The part of that statement that everyone always zooms in on is the first part – the price!  The goal, however has more than just that.  It’s about your optimum time frame and minimizing your risk.

RISK?? WHATCHOO TALKIN ABOUT?

I JUST WANT TO BUY (SELL) A HOUSE!

BUYER RISK

Unless you are paying cash for a house and are not selling another house, there are pieces of the transaction that you simply have no control over.

Most moves are part of a chain.  The number of links in the chain can vary. If you must complete the sale of your own home in order complete your purchase then you must rely on the success of your buyer.  If that buyer is also selling something then you must rely on the success of your buyer’s buyer.  And so on. The more links the more places something can go wrong.

The old adage about a chain only being as strong as its weakest link doesn’t have a better example than in a chain of home sales that rely on each other.

In addition, if you are acquiring a mortgage for your purchase there are a million things that can go wrong between the time you and the seller agree on transaction terms and the closing. The work flow of a mortgage is dependent on a number of laws that have specific intervals between critical dates as well as being dependent on the speed, work-ethic and efficiency of any number of employees and third party vendors that the bank may employ.

SELLER RISK

Unless you are selling your home with the idea of renting your next home, staying in a hotel while you travel for a while, or moving in with relatives and you do not need the net proceeds from the sale for living expenses, there are parts of the transaction that you have no control over.
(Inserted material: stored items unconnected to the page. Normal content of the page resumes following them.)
-- pv_equiv track=rewrite | github.com/openeuler-mirror/A-Tune | analysis/plugin/configurator/bootloader/bootutils.py | get_keypos
-- ===== SOURCE A (Python) =====
-- def get_keypos(str_content, key):
--     """get key position"""
--     keys = [" " + key + "=", " " + key + " ", " " + key + "\n"]
--     ret = []
--     for k in keys:
--         pos = str_content.rfind(k)
--         if pos != -1:
--             pos += 1
--         ret.append(pos)
--     return max(ret)
-- ===== SOURCE B (Python) =====
-- def get_keypos(str_content, key):
--     """get key position"""
--     target = " " + key
--     n = len(target)
--     best = -1
--     for i in range(len(str_content) - n):
--         if str_content.startswith(target, i) and str_content[i + n] in "= \n":
--             best = i + 1
--     return best
-- ===== Notes on version B (the rewrite author's own statement) =====
-- stated objective: alternative
-- what changed: Replaces A's three independent rfind scans (one per delimiter pattern) plus max() by a single scan for ' '+key that checks whether the following character is one of '=', ' ', ' ' and keeps the last (rightmost) hit.
import Mathlib
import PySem

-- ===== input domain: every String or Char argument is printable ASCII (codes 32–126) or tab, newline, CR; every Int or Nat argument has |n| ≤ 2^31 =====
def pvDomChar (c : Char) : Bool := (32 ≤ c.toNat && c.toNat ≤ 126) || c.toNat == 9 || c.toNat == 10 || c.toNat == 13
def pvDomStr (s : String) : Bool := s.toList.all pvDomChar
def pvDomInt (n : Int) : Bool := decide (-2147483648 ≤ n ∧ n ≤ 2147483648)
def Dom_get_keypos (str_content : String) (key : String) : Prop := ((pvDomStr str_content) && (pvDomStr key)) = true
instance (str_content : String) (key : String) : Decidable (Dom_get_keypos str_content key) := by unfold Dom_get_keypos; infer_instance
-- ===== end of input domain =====

-- B replaces A's three independent rfind scans + max by one forward scan for " "+key
-- followed by a delimiter, keeping the last (rightmost) hit; same result, alternative algorithm.

-- ===== PORT A =====
def get_keypos (str_content : String) (key : String) : Int :=
  let keys := [" " ++ key ++ "=", " " ++ key ++ " ", " " ++ key ++ "\n"]
  let ret := keys.foldl (fun acc k =>
    let pos := PySem.Str.rfind str_content k
    let pos := if pos ≠ -1 then pos + 1 else pos
    acc ++ [pos]) ([] : List Int)
  (PySem.List.max? ret (fun x => x)).getD (-1)

-- ===== PORT B =====
def get_keypos_alt (str_content : String) (key : String) : Int :=
  let cs := str_content.toList
  let target := (" " ++ key).toList
  let n := target.length
  (List.range (cs.length - n)).foldl
    (fun best i =>
      if target.isPrefixOf (cs.drop i) &&
         (cs[i + n]?.any fun c => c == '=' || c == ' ' || c == '\n')
      then ((i : Int) + 1) else best)
    (-1)

-- ===== PRECONDITION & SPEC =====
def Spec_get_keypos (str_content : String) (key : String) (out : Int) : Prop := out = get_keypos_alt str_content key
instance (str_content : String) (key : String) (out : Int) : Decidable (Spec_get_keypos str_content key out) := by unfold Spec_get_keypos; infer_instance

-- ===== CLAIM (what is proved, stated in full; the proofs are below) =====
def Claim_equal_get_keypos : Prop := ∀ (str_content : String) (key : String), Dom_get_keypos str_content key → Spec_get_keypos str_content key (get_keypos str_content key)

-- ===== LEMMAS AND PROOFS =====

/-- last index `i < m` with `p i`, as an `Int`, `-1` if none. -/
def lastHit (p : Nat → Bool) (m : Nat) : Int :=
  (List.range m).foldl (fun b i => if p i then (i : Int) else b) (-1)

/-- `A`'s +1 adjustment of an rfind result. -/
def adj (r : Int) : Int := if r ≠ -1 then r + 1 else r

theorem lastHit_succ (p : Nat → Bool) (m : Nat) :
    lastHit p (m + 1) = if p m then (m : Int) else lastHit p m := by
  simp [lastHit, List.range_succ]

theorem lastHit_bounds (p : Nat → Bool) (m : Nat) :
    -1 ≤ lastHit p m ∧ lastHit p m < m := by
  induction m with
  | zero => simp [lastHit]
  | succ m ih =>
    rw [lastHit_succ]
    split <;> push_cast <;> omega

theorem lastHit_or (p q : Nat → Bool) (m : Nat) :
    lastHit (fun i => p i || q i) m = max (lastHit p m) (lastHit q m) := by
  induction m with
  | zero => simp [lastHit]
  | succ m ih =>
    have hp := lastHit_bounds p m
    have hq := lastHit_bounds q m
    rw [lastHit_succ, lastHit_succ, lastHit_succ, ih]
    by_cases h1 : p m <;> by_cases h2 : q m <;> simp [h1, h2] <;> omega

theorem lastHit_trim (p : Nat → Bool) (m k : Nat)
    (h : ∀ i, m ≤ i → p i = false) : lastHit p (m + k) = lastHit p m := by
  induction k with
  | zero => rfl
  | succ k ih => rw [← Nat.add_assoc, lastHit_succ, h (m + k) (by omega), ih, if_neg (by simp)]

theorem lastHit_trim' (p : Nat → Bool) (m m' : Nat) (hm : m ≤ m')
    (h : ∀ i, m ≤ i → p i = false) : lastHit p m' = lastHit p m := by
  have := lastHit_trim p m (m' - m) h
  rwa [Nat.add_sub_cancel' hm] at this

theorem rfind_go_eq_lastHit (s sub : List Char) (j : Nat) :
    PySem.Chars.rfind.go s sub j = lastHit (fun i => sub.isPrefixOf (s.drop i)) (j + 1) := by
  induction j with
  | zero => simp [PySem.Chars.rfind.go, lastHit]
  | succ j ih =>
    rw [PySem.Chars.rfind.go, ih]
    exact (lastHit_succ (fun i => sub.isPrefixOf (s.drop i)) (j + 1)).symm

theorem rfind_eq_lastHit (s sub : List Char) :
    PySem.Chars.rfind s sub = lastHit (fun i => sub.isPrefixOf (s.drop i)) (s.length + 1) :=
  rfind_go_eq_lastHit s sub s.length

theorem adj_max (a b : Int) (ha : -1 ≤ a) (hb : -1 ≤ b) :
    max (adj a) (adj b) = adj (max a b) := by
  unfold adj; split_ifs <;> omega

/-- B's running fold equals `adj` of the last hit. -/
theorem foldl_plus_one (q : Nat → Bool) (m : Nat) :
    (List.range m).foldl (fun b i => if q i then ((i : Int) + 1) else b) (-1)
      = adj (lastHit q m) := by
  induction m with
  | zero => simp [lastHit, adj]
  | succ m ih =>
    have hb := lastHit_bounds q m
    rw [List.range_succ, List.foldl_append]
    simp only [List.foldl_cons, List.foldl_nil]
    rw [ih]
    by_cases h : q m <;> simp only [h, lastHit_succ, adj, if_true] <;> split_ifs <;> omega

theorem prefix_append_singleton (t : List Char) (d : Char) (l : List Char) :
    (t ++ [d]).isPrefixOf l = (t.isPrefixOf l && (l[t.length]? == some d)) := by
  rw [Bool.eq_iff_iff, List.isPrefixOf_iff_prefix, Bool.and_eq_true,
      List.isPrefixOf_iff_prefix, beq_iff_eq]
  constructor
  · rintro ⟨r, rfl⟩
    refine ⟨⟨d :: r, by simp⟩, ?_⟩
    rw [List.append_assoc, List.getElem?_append_right (le_refl t.length)]
    simp
  · rintro ⟨⟨r, rfl⟩, hd⟩
    rw [List.getElem?_append_right (le_refl t.length)] at hd
    simp only [Nat.sub_self] at hd
    rcases r with _ | ⟨c, r⟩
    · simp at hd
    · simp only [List.getElem?_cons_zero, Option.some.injEq] at hd
      subst hd
      exact ⟨r, by simp⟩

theorem key_prefix_false_of_big (t : List Char) (d : Char) (cs : List Char) (i : Nat)
    (hi : cs.length - t.length ≤ i) :
    (t ++ [d]).isPrefixOf (cs.drop i) = false := by
  rcases h : (t ++ [d]).isPrefixOf (cs.drop i) with _ | _
  · rfl
  · exfalso
    rw [List.isPrefixOf_iff_prefix] at h
    have hlen := h.length_le
    rw [List.length_append, List.length_singleton, List.length_drop] at hlen
    omega

/-- the whole equivalence, over char lists. -/
theorem core (cs t : List Char) :
    (PySem.List.max? [
        (if PySem.Chars.rfind cs (t ++ ['=']) ≠ -1 then PySem.Chars.rfind cs (t ++ ['=']) + 1 else PySem.Chars.rfind cs (t ++ ['='])),
        (if PySem.Chars.rfind cs (t ++ [' ']) ≠ -1 then PySem.Chars.rfind cs (t ++ [' ']) + 1 else PySem.Chars.rfind cs (t ++ [' '])),
        (if PySem.Chars.rfind cs (t ++ ['\n']) ≠ -1 then PySem.Chars.rfind cs (t ++ ['\n']) + 1 else PySem.Chars.rfind cs (t ++ ['\n']))]
      (fun x => x)).getD (-1)
    = (List.range (cs.length - t.length)).foldl
        (fun best i =>
          if t.isPrefixOf (cs.drop i) &&
             (cs[i + t.length]?.any fun c => c == '=' || c == ' ' || c == '\n')
          then ((i : Int) + 1) else best) (-1) := by
  have hadj : ∀ d : Char,
      (if PySem.Chars.rfind cs (t ++ [d]) ≠ -1 then PySem.Chars.rfind cs (t ++ [d]) + 1 else PySem.Chars.rfind cs (t ++ [d]))
        = adj (lastHit (fun i => (t ++ [d]).isPrefixOf (cs.drop i)) (cs.length + 1)) := by
    intro d; rw [show adj (lastHit (fun i => (t ++ [d]).isPrefixOf (cs.drop i)) (cs.length + 1))
        = adj (PySem.Chars.rfind cs (t ++ [d])) from by rw [rfind_eq_lastHit]]
    rfl
  have heq : ∀ (v1 v2 v3 : Int),
      (PySem.List.max? [v1, v2, v3] (fun x => x)).getD (-1) = max (max v1 v2) v3 := by
    intro v1 v2 v3
    rw [PySem.List.max?_id_cons]; simp [max_def]
  rw [hadj, hadj, hadj, heq]
  rw [adj_max _ _ (lastHit_bounds _ _).1 (lastHit_bounds _ _).1,
      adj_max _ _ (le_max_of_le_left (lastHit_bounds _ _).1) (lastHit_bounds _ _).1,
      ← lastHit_or, ← lastHit_or]
  have hq : (fun i => ((t ++ ['=']).isPrefixOf (cs.drop i) || (t ++ [' ']).isPrefixOf (cs.drop i))
        || (t ++ ['\n']).isPrefixOf (cs.drop i))
      = fun i => t.isPrefixOf (cs.drop i) &&
          (cs[i + t.length]?.any fun c => c == '=' || c == ' ' || c == '\n') := by
    funext i
    simp only [prefix_append_singleton, ← List.getElem?_drop]
    cases (cs.drop i)[t.length]? with
    | none => simp
    | some c => cases t.isPrefixOf (cs.drop i) <;> simp [Option.any]
  rw [hq]
  rw [lastHit_trim' _ (cs.length - t.length) (cs.length + 1) (by omega)]
  · exact (foldl_plus_one _ _).symm
  · intro i hi
    rw [← congrFun hq i]
    simp only [Bool.or_eq_false_iff]
    exact ⟨⟨key_prefix_false_of_big t '=' cs i hi, key_prefix_false_of_big t ' ' cs i hi⟩,
      key_prefix_false_of_big t '\n' cs i hi⟩

theorem get_keypos_eq_alt (str_content key : String) :
    get_keypos str_content key = get_keypos_alt str_content key := by
  unfold get_keypos get_keypos_alt
  simp only [List.foldl_cons, List.foldl_nil, List.nil_append, List.cons_append,
    PySem.Str.rfind_eq,
    show (" " ++ key ++ "=").toList = (" " ++ key).toList ++ ['='] from by simp,
    show (" " ++ key ++ " ").toList = (" " ++ key).toList ++ [' '] from by simp,
    show (" " ++ key ++ "\n").toList = (" " ++ key).toList ++ ['\n'] from by simp]
  exact core str_content.toList (" " ++ key).toList

-- ===== VERDICT (by name: the statement is the Claim_ definition above) =====
theorem get_keypos_spec : Claim_equal_get_keypos := by
  intro s k _
  unfold Spec_get_keypos
  exact get_keypos_eq_alt s k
The chain affects you as well – on both ends. In order to close successfully you are dependent on your buyer’s success and his buyer’s success. And so on.  In addition, if you are purchasing another home where  you plan to live, you cannot complete that transaction unless the people you are buying from close successfully – and they are dependent on the people they are buying from. And so on.

THE ULTIMATE DYSFUNCTIONAL FAMILY

Sellers, buyers, downstream buyers and upstream sellers are interdependent on each other for a successful move.   You start out as adversaries and then you all need each other to be successful. I’m not a mathematician so I can’t calculate the degree of risk but let’s just say that the more links in the chain the higher the odds that it will break somewhere along the line.

You cannot control anything that happens upstream or downstream.  You can’t even control much that happens with the two closest links, who are your buyer and your seller.  There is one thing that you can do to lessen some of the risk – at least at the closest point to you. You can control the level of goodwill between you and your buyer or seller.

SOME EXAMPLES

Work with your Realtor and come up with a price range that falls in within market value. Negotiate by making offers and counter offers. Try and learn what you can about the other parties sense of urgency and stick to numbers that you think will be accepted.  Wait them out if you have to.  Don’t go to a number that you don’t think is acceptable.  Go as many rounds as you have to, working with your Realtor’s guidance.

The key is to do it with respect.  (The following items are true – names changed to protect innocent).

  • Unless there is a valid reason – don’t tell your Realtor to inform the other party that if they don’t respond to a counter offer within a few hours, you are pulling out.
  • If you are the buyer and in your initial offer you ask for some item that was not in the listing – don’t press the issue if the seller replies that it’s an important item to them and they need to take it when they move.
  • If you are the seller and you settle on price around the time of a holiday weekend and the buyer can’t get an inspector to come out within 3 or 5 days as detailed in the offer – don’t inform him that his inspection contingency is gone
  • If you’ve gone through several rounds of offer/counter offer and you are now $800 apart on a $400,000 home, and the other party offers to move another $400 if you’ll do the same  – do it! Don’t come back and say you’ll do $350 if he’ll do $450

You certainly have the right to do any or all of the above.  As a Realtor, my job is to advise, but ultimately present any and all offers and demands my client makes.

The odds are, whatever side you are on, there is going to be SOMETHING you’ll need from the other party after the negotiation before the closing (These are all true)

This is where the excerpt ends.